Wednesday, December 27, 2006

who's next?

not to outcrass my artwork, but these things do tend to occur in threes. so after the consecutive passings of the Godfather of Soul and the nation's 38th President, who's next?

got the answer?
then e-mail it to:, subject heading: Dead Before 2007. the winner will feel bad and receive some crappy gift of my choosing that probably won't be worth the time it took to compose the e-mail.

he's not gone before 2007, but my New Times Broward-Palm Beach music editor, Jason Budjinski, is leaving his post soon enough. my final two assignments for him, a longish interview with Hourcast's Patrick McBride and a shorter one with distant cousin Derek Trucks, are up this week.

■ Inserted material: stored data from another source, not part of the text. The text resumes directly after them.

-- pv_equiv track=rewrite | github.com/llddaabb/gb28181-onvif-server | tools/gb28181_test_client.py | _build_100_trying
-- ===== SOURCE A (Python) =====
-- def _build_100_trying(request_text):
--     """构建 100 Trying 响应"""
--     lines = request_text.split('\r\n')
--
--     via = ""
--     from_header = ""
--     to_header = ""
--     call_id = ""
--     cseq = ""
--
--     for line in lines:
--         lower = line.lower()
--         if lower.startswith('via:'):
--             via = line
--         elif lower.startswith('from:'):
--             from_header = line
--         elif lower.startswith('to:'):
--             to_header = line
--         elif lower.startswith('call-id:'):
--             call_id = line
--         elif lower.startswith('cseq:'):
--             cseq = line
--
--     headers = [
--         "SIP/2.0 100 Trying",
--         via,
--         from_header,
--         to_header,
--         call_id,
--         cseq,
--         "Content-Length: 0",
--         "",
--         "",
--     ]
--
--     return "\r\n".join(headers)
-- ===== SOURCE B (Python) =====
-- def _build_100_trying(request_text):
--     """构建 100 Trying 响应"""
--     lines = request_text.split('\r\n')
--
--     def last_match(prefix):
--         matches = [line for line in lines if line.lower().startswith(prefix)]
--         return matches[-1] if matches else ""
--
--     headers = [
--         "SIP/2.0 100 Trying",
--         last_match('via:'),
--         last_match('from:'),
--         last_match('to:'),
--         last_match('call-id:'),
--         last_match('cseq:'),
--         "Content-Length: 0",
--         "",
--         "",
--     ]
--
--     return "\r\n".join(headers)
-- ===== Notes on version B (the rewrite author's own statement) =====
-- stated objective: simpler
-- what changed: Replaces the single dispatching loop over five mutable header variables with a per-prefix helper that filters the lines for each target header and takes the last match (default ''), called five times.
import Mathlib
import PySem

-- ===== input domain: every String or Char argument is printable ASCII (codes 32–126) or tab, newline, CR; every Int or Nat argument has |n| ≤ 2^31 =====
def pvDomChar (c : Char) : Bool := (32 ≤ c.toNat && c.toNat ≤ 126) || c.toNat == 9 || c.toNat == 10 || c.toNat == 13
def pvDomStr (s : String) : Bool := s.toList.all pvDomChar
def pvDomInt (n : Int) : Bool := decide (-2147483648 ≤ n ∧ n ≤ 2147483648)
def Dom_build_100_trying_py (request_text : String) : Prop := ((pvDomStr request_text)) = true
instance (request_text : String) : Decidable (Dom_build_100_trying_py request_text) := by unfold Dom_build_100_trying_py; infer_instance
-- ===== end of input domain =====

-- B replaces A's single dispatching loop over five mutable variables by a per-prefix
-- last-match helper called five times (simpler decomposition; same cost).

-- ===== PORT A =====
-- one loop step of A's for-loop over the 5-tuple (via, from_header, to_header, call_id, cseq)
def buildStepA (st : String × String × String × String × String) (line : String) :
    String × String × String × String × String :=
  let lower := PySem.Str.lower line
  if PySem.Str.startswith lower "via:" then (line, st.2.1, st.2.2.1, st.2.2.2.1, st.2.2.2.2)
  else if PySem.Str.startswith lower "from:" then (st.1, line, st.2.2.1, st.2.2.2.1, st.2.2.2.2)
  else if PySem.Str.startswith lower "to:" then (st.1, st.2.1, line, st.2.2.2.1, st.2.2.2.2)
  else if PySem.Str.startswith lower "call-id:" then (st.1, st.2.1, st.2.2.1, line, st.2.2.2.2)
  else if PySem.Str.startswith lower "cseq:" then (st.1, st.2.1, st.2.2.1, st.2.2.2.1, line)
  else st

def build_100_trying_py (request_text : String) : String :=
  let lines := (PySem.Str.split? request_text "\r\n").getD []
  let st := lines.foldl buildStepA ("", "", "", "", "")
  PySem.Str.join "\r\n"
    ["SIP/2.0 100 Trying", st.1, st.2.1, st.2.2.1, st.2.2.2.1, st.2.2.2.2,
     "Content-Length: 0", "", ""]

-- ===== PORT B =====
-- last line whose lowercasing starts with the given prefix, '' if none (Source B's last_match)
def lastMatch (lines : List String) (pre : String) : String :=
  let ms := lines.filter (fun line => PySem.Str.startswith (PySem.Str.lower line) pre)
  ms.getLastD ""

def build_100_trying_py_alt (request_text : String) : String :=
  let lines := (PySem.Str.split? request_text "\r\n").getD []
  PySem.Str.join "\r\n"
    ["SIP/2.0 100 Trying",
     lastMatch lines "via:", lastMatch lines "from:", lastMatch lines "to:",
     lastMatch lines "call-id:", lastMatch lines "cseq:",
     "Content-Length: 0", "", ""]

-- ===== PRECONDITION & SPEC =====
def Spec_build_100_trying_py (request_text : String) (out : String) : Prop := out = build_100_trying_py_alt request_text
instance (request_text : String) (out : String) : Decidable (Spec_build_100_trying_py request_text out) := by unfold Spec_build_100_trying_py; infer_instance

-- ===== CLAIM (what is proved, stated in full; the proofs are below) =====
def Claim_equal_build_100_trying_py : Prop := ∀ (request_text : String), Dom_build_100_trying_py request_text → Spec_build_100_trying_py request_text (build_100_trying_py request_text)

-- ===== LEMMAS AND PROOFS =====

-- a shorter header prefix that is not a prefix of a longer one: the two never match the same line
lemma sw_excl (s p q : String)
    (hlen : p.toList.length ≤ q.toList.length) (hnp : ¬ p.toList <+: q.toList)
    (hq : PySem.Str.startswith s q = true) : PySem.Str.startswith s p = false := by
  by_contra h
  rw [Bool.not_eq_false] at h
  simp only [PySem.Str.startswith_eq, PySem.Chars.startswith_iff] at h hq
  exact hnp (List.prefix_of_prefix_length_le h hq hlen)

-- symmetric form: kills the longer prefix from a match of the shorter one
lemma sw_excl' (s p q : String)
    (hlen : q.toList.length ≤ p.toList.length) (hnp : ¬ q.toList <+: p.toList)
    (hq : PySem.Str.startswith s q = true) : PySem.Str.startswith s p = false := by
  by_contra h
  rw [Bool.not_eq_false] at h
  simp only [PySem.Str.startswith_eq, PySem.Chars.startswith_iff] at h hq
  exact hnp (List.prefix_of_prefix_length_le hq h hlen)

-- generalized last-match characterization of A's fold
lemma fold_eq (lines : List String) : ∀ (v f t c q : String),
    lines.foldl buildStepA (v, f, t, c, q) =
    ((lines.filter (fun l => PySem.Str.startswith (PySem.Str.lower l) "via:")).getLastD v,
     (lines.filter (fun l => PySem.Str.startswith (PySem.Str.lower l) "from:")).getLastD f,
     (lines.filter (fun l => PySem.Str.startswith (PySem.Str.lower l) "to:")).getLastD t,
     (lines.filter (fun l => PySem.Str.startswith (PySem.Str.lower l) "call-id:")).getLastD c,
     (lines.filter (fun l => PySem.Str.startswith (PySem.Str.lower l) "cseq:")).getLastD q) := by
  induction lines with
  | nil => intro v f t c q; rfl
  | cons l rest ih =>
    intro v f t c q
    rw [List.foldl_cons]
    simp only [buildStepA]
    by_cases h1 : PySem.Str.startswith (PySem.Str.lower l) "via:" = true
    · have e2 := sw_excl' (PySem.Str.lower l) "from:" "via:" (by decide) (by decide) h1
      have e3 := sw_excl (PySem.Str.lower l) "to:" "via:" (by decide) (by decide) h1
      have e4 := sw_excl' (PySem.Str.lower l) "call-id:" "via:" (by decide) (by decide) h1
      have e5 := sw_excl' (PySem.Str.lower l) "cseq:" "via:" (by decide) (by decide) h1
      rw [if_pos h1, ih]
      simp at h1 e2 e3 e4 e5
      simp [List.getLast?_cons, List.getLastD_eq_getLast?, h1, e2, e3, e4, e5]
    · by_cases h2 : PySem.Str.startswith (PySem.Str.lower l) "from:" = true
      · have e3 := sw_excl (PySem.Str.lower l) "to:" "from:" (by decide) (by decide) h2
        have e4 := sw_excl' (PySem.Str.lower l) "call-id:" "from:" (by decide) (by decide) h2
        have e5 := sw_excl (PySem.Str.lower l) "cseq:" "from:" (by decide) (by decide) h2
        rw [if_neg h1, if_pos h2, ih]
        simp at h1 h2 e3 e4 e5
        simp [List.getLast?_cons, List.getLastD_eq_getLast?, h1, h2, e3, e4, e5]
      · by_cases h3 : PySem.Str.startswith (PySem.Str.lower l) "to:" = true
        · have e4 := sw_excl' (PySem.Str.lower l) "call-id:" "to:" (by decide) (by decide) h3
          have e5 := sw_excl' (PySem.Str.lower l) "cseq:" "to:" (by decide) (by decide) h3
          rw [if_neg h1, if_neg h2, if_pos h3, ih]
          simp at h1 h2 h3 e4 e5
          simp [List.getLast?_cons, List.getLastD_eq_getLast?, h1, h2, h3, e4, e5]
        · by_cases h4 : PySem.Str.startswith (PySem.Str.lower l) "call-id:" = true
          · have e5 := sw_excl (PySem.Str.lower l) "cseq:" "call-id:" (by decide) (by decide) h4
            rw [if_neg h1, if_neg h2, if_neg h3, if_pos h4, ih]
            simp at h1 h2 h3 h4 e5
            simp [List.getLast?_cons, List.getLastD_eq_getLast?, h1, h2, h3, h4, e5]
          · by_cases h5 : PySem.Str.startswith (PySem.Str.lower l) "cseq:" = true
            · rw [if_neg h1, if_neg h2, if_neg h3, if_neg h4, if_pos h5, ih]
              simp at h1 h2 h3 h4 h5
              simp [List.getLast?_cons, List.getLastD_eq_getLast?, h1, h2, h3, h4, h5]
            · rw [if_neg h1, if_neg h2, if_neg h3, if_neg h4, if_neg h5, ih]
              simp at h1 h2 h3 h4 h5
              simp [List.getLastD_eq_getLast?, h1, h2, h3, h4, h5]

-- ===== VERDICT (by name: the statement is the Claim_ definition above) =====
theorem build_100_trying_py_spec : Claim_equal_build_100_trying_py := by
  intro request_text _
  simp only [Spec_build_100_trying_py, build_100_trying_py, build_100_trying_py_alt,
    lastMatch, fold_eq]
set_option maxHeartbeats 2000000 in
theorem double_row_column_spec : Claim_equal_double_row_column := by
  unfold Claim_equal_double_row_column
  intro lst _ hpre
  obtain ⟨hne, hw, -⟩ := hpre
  unfold Spec_double_row_column
  -- ---- A unfolded to dup/transpose/dup/transpose ----
  have hdup : ∀ (l : List String),
      l.foldl (fun result line =>
        (result ++ [line]) ++ (if PySem.Str.count line "#" == 0 then [line] else [])) []
        = l.flatMap pvG := by
    intro l
    have h := pvFoldlDup (fun x => x) pvC l []
    simpa only [pvC, pvG, List.nil_append] using h
  have hA : double_row_column lst
      = pvTranspose (((pvTranspose (lst.flatMap pvG))).flatMap pvG) := by
    unfold double_row_column
    rw [show PySem.List.pyRange 0 2 1 = [0, 1] from by decide]
    simp only [List.foldl_cons, List.foldl_nil]
    rw [hdup, hdup]
  cases lst with
  | nil => exact absurd rfl hne
  | cons a t =>
  simp only [List.headD_cons] at hw
  -- ---- heads of the intermediate grids ----
  have hhead1 : PySem.List.pyGetD ((a :: t).flatMap pvG) 0 "" = a := by
    cases h : pvC a <;>
      simp [pvG, List.flatMap_cons, List.cons_append, PySem.List.pyGetD_zero_cons]
  have hT1 : pvTranspose ((a :: t).flatMap pvG)
      = (List.range a.toList.length).map
          (fun j => String.ofList (pvCol ((a :: t).flatMap pvG) j)) := by
    rw [pvTranspose_eq, hhead1]
  have hhead2 : PySem.List.pyGetD ((pvTranspose ((a :: t).flatMap pvG)).flatMap pvG) 0 ""
      = String.ofList (pvCol ((a :: t).flatMap pvG) 0) := by
    rw [hT1]
    obtain ⟨w', hw'⟩ : ∃ w', a.toList.length = w' + 1 :=
      ⟨a.toList.length - 1, by omega⟩
    rw [hw', List.range_succ_eq_map]
    cases h : pvC (String.ofList (pvCol ((a :: t).flatMap pvG) 0)) <;>
      simp [pvG, List.flatMap_cons, List.cons_append, PySem.List.pyGetD_zero_cons]
  have hA2 : double_row_column (a :: t)
      = (List.range ((a :: t).flatMap pvG).length).map
          (fun i => String.ofList
            (pvCol ((pvTranspose ((a :: t).flatMap pvG)).flatMap pvG) i)) := by
    have hlen2 : (String.ofList (pvCol ((a :: t).flatMap pvG) 0)).toList.length
        = ((a :: t).flatMap pvG).length := by
      rw [String.toList_ofList]; simp [pvCol]
    rw [hA, pvTranspose_eq, hhead2, hlen2]
  -- ---- columns of the second duplication ----
  have hcol2 : ∀ i : Nat,
      pvCol ((pvTranspose ((a :: t).flatMap pvG)).flatMap pvG) i
        = (List.range a.toList.length).flatMap
            (fun j => (pvCol ((a :: t).flatMap pvG) j).getD i ' ' ::
              if pvColEmpty (a :: t) j then
                [(pvCol ((a :: t).flatMap pvG) j).getD i ' '] else []) := by
    intro i
    rw [show pvCol ((pvTranspose ((a :: t).flatMap pvG)).flatMap pvG) i
        = ((pvTranspose ((a :: t).flatMap pvG)).flatMap pvG).map
            (fun s => s.toList.getD i ' ') from rfl]
    rw [hT1, List.map_flatMap, List.flatMap_map]
    apply List.flatMap_congr
    intro j _
    rw [← pvColEmpty_dup (a :: t) j]
    cases h : pvC (String.ofList (pvCol ((a :: t).flatMap pvG) j)) <;>
      simp only [pvG, h, Bool.false_eq_true, if_false, if_true, List.map_cons, List.map_nil,
        String.toList_ofList]
  have hentry : ∀ i, i < ((a :: t).flatMap pvG).length → ∀ j : Nat,
      (pvCol ((a :: t).flatMap pvG) j).getD i ' '
        = (((a :: t).flatMap pvG).getD i "").toList.getD j ' ' := by
    intro i hi j
    exact pvColEntry _ i hi j
  -- ---- A as one pass over the duplicated rows ----
  have hAfinal : double_row_column (a :: t)
      = ((a :: t).flatMap pvG).map (fun row => String.ofList (pvFA (a :: t) row)) := by
    rw [hA2, ← pvMapRange ((a :: t).flatMap pvG) ""
        (fun row => String.ofList (pvFA (a :: t) row))]
    apply List.map_congr_left
    intro i hi
    rw [hcol2 i]
    unfold pvFA
    simp only [List.headD_cons]
    apply congrArg
    apply List.flatMap_congr
    intro j _
    rw [hentry i (List.mem_range.mp hi) j]
  have hAfm : ((a :: t).flatMap pvG).map (fun row => String.ofList (pvFA (a :: t) row))
      = (a :: t).flatMap (fun line => String.ofList (pvFA (a :: t) line) ::
          if pvC line then [String.ofList (pvFA (a :: t) line)] else []) := by
    rw [List.map_flatMap]
    apply List.flatMap_congr
    intro line _
    cases h : pvC line <;> simp [pvG, h]
  -- ---- B as the same pass ----
  have hB := pvB_eq (a :: t)
  -- ---- conclude ----
  rw [hAfinal, hAfm, hB]
  apply List.flatMap_congr
  intro row hm
  rw [pvNB_eq_pvFA a t row]
  rw [show pvC row = !PySem.Str.isIn "#" row from by
    unfold pvC; rw [pvCount0_iff, pvIsIn_iff]]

before 2007 I must finish a Stephen Malkmus feature for Phoenix New Times and submit my Pazz & Jop ballot to the Village Voice. and make a fricking plan, dude. so much to do, so little time.

listening to: Rather Ripped by Sonic Youth (probably won't make the P & J list)
airplane reading: Ornette Coleman: A Harmolodic Life by John Litwiler (eh)

Thursday, December 21, 2006

the last days of pompeii (or tower records)

so late yesterday afternoon, while on a quest for Ornette Coleman CDs at NYPL's Performing Arts branch, I stopped off at Tower Records by Lincoln Center. I believe that today is the final day that particular store will be open, so the few CDs that remained (kind of like getting picked last for a dodgeball game) were listed at 80% off. but what began with scavenger hunt anticipation (anything's possible) quickly turned into "we've already been to ten garage sales this morning and now I just want to go home and watch football" realism (yeah, anything's possible but all they have in this neighborhood is Reader's Digest and polyester muumuus).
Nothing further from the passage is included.